WHAT YOU ARE ASKED TO DO: Report each line of the data below in which "hmem" appears.
··· INFORMATION GIVEN ···
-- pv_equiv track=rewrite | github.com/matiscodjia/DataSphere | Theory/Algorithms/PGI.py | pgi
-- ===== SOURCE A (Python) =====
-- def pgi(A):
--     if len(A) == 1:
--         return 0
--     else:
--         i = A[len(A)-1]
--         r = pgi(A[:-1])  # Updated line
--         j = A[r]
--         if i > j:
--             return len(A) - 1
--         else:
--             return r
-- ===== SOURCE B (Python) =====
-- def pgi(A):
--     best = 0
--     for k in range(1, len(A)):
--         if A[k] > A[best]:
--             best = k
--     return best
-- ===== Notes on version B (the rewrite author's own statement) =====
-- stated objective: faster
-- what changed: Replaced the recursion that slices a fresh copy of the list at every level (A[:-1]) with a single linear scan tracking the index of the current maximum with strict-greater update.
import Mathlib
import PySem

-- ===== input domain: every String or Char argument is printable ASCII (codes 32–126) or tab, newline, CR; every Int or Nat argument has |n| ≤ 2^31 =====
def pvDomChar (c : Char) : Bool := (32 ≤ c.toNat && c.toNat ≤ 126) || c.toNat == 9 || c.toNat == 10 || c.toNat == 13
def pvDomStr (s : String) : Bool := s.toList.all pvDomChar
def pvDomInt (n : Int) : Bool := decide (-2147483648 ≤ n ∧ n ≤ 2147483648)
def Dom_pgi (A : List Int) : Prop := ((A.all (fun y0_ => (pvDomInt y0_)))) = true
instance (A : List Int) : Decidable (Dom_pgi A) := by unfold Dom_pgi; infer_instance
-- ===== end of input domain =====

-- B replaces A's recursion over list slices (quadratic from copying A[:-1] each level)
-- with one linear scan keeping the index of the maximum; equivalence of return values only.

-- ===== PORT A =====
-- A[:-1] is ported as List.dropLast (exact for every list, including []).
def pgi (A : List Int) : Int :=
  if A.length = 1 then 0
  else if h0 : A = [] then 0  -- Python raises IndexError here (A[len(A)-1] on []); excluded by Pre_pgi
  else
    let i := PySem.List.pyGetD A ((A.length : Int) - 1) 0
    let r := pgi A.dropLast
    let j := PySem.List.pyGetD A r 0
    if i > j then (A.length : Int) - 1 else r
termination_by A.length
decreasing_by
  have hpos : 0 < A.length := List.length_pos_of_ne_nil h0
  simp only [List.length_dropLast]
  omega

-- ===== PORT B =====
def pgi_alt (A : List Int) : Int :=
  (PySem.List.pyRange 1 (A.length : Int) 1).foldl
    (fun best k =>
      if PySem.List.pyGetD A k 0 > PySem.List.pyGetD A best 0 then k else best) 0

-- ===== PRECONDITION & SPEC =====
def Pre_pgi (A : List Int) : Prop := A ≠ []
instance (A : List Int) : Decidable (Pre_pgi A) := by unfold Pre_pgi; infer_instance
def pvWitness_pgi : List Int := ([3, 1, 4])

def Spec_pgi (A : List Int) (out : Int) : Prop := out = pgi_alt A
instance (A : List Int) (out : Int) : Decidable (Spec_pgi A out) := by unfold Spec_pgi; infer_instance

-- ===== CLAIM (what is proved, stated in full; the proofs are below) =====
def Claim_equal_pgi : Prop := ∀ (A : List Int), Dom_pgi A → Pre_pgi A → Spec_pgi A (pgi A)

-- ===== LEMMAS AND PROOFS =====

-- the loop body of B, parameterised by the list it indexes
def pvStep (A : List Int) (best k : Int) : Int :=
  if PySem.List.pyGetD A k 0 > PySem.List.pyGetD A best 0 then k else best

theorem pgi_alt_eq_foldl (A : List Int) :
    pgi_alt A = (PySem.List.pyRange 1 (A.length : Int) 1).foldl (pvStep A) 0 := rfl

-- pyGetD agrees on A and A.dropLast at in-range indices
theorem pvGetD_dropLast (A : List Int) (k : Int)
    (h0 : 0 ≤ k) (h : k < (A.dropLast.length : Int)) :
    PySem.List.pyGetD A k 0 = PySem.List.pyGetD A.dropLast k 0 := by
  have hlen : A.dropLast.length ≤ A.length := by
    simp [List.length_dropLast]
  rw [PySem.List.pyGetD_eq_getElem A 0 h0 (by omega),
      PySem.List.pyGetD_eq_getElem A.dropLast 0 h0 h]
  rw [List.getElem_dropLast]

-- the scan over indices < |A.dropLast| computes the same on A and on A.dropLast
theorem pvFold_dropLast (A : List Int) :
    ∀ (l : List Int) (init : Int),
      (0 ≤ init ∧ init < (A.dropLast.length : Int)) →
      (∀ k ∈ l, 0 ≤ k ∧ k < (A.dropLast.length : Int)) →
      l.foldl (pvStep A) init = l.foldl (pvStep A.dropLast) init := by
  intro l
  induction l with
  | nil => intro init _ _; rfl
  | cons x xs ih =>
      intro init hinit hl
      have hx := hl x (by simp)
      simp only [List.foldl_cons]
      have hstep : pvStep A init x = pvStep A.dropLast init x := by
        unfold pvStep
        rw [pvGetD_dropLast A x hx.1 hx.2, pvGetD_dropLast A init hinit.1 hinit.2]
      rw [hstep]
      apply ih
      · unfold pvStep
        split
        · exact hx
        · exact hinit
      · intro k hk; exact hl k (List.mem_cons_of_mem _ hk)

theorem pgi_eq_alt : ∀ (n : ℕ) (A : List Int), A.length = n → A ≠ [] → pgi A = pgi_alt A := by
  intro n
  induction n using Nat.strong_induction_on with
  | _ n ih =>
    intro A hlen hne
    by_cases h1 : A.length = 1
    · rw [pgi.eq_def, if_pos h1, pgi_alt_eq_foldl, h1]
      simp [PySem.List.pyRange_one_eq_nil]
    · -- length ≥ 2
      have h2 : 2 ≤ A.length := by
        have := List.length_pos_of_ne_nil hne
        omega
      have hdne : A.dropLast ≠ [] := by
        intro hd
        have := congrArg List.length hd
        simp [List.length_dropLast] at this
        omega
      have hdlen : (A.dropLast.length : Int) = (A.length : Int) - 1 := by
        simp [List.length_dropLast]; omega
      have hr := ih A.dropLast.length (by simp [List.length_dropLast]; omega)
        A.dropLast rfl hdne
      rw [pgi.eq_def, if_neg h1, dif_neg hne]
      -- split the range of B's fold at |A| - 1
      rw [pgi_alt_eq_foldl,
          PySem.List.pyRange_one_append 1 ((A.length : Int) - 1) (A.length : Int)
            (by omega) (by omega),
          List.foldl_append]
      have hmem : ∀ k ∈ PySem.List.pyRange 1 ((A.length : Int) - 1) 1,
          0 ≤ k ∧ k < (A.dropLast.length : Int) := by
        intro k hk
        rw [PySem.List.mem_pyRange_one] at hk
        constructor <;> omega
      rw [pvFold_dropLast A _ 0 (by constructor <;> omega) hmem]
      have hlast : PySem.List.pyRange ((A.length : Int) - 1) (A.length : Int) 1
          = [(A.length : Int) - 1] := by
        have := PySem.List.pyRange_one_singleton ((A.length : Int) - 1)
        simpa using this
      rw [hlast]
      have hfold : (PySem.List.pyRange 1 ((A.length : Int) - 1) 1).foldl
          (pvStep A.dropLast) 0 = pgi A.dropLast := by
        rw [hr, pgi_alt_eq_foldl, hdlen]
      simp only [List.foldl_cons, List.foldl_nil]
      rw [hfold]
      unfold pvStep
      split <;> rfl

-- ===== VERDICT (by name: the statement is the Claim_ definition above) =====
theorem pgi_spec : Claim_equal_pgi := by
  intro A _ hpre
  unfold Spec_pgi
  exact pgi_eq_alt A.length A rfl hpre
···
REPLY:
      have hmem : ∀ k ∈ PySem.List.pyRange 1 ((A.length : Int) - 1) 1,
      rw [pvFold_dropLast A _ 0 (by constructor <;> omega) hmem]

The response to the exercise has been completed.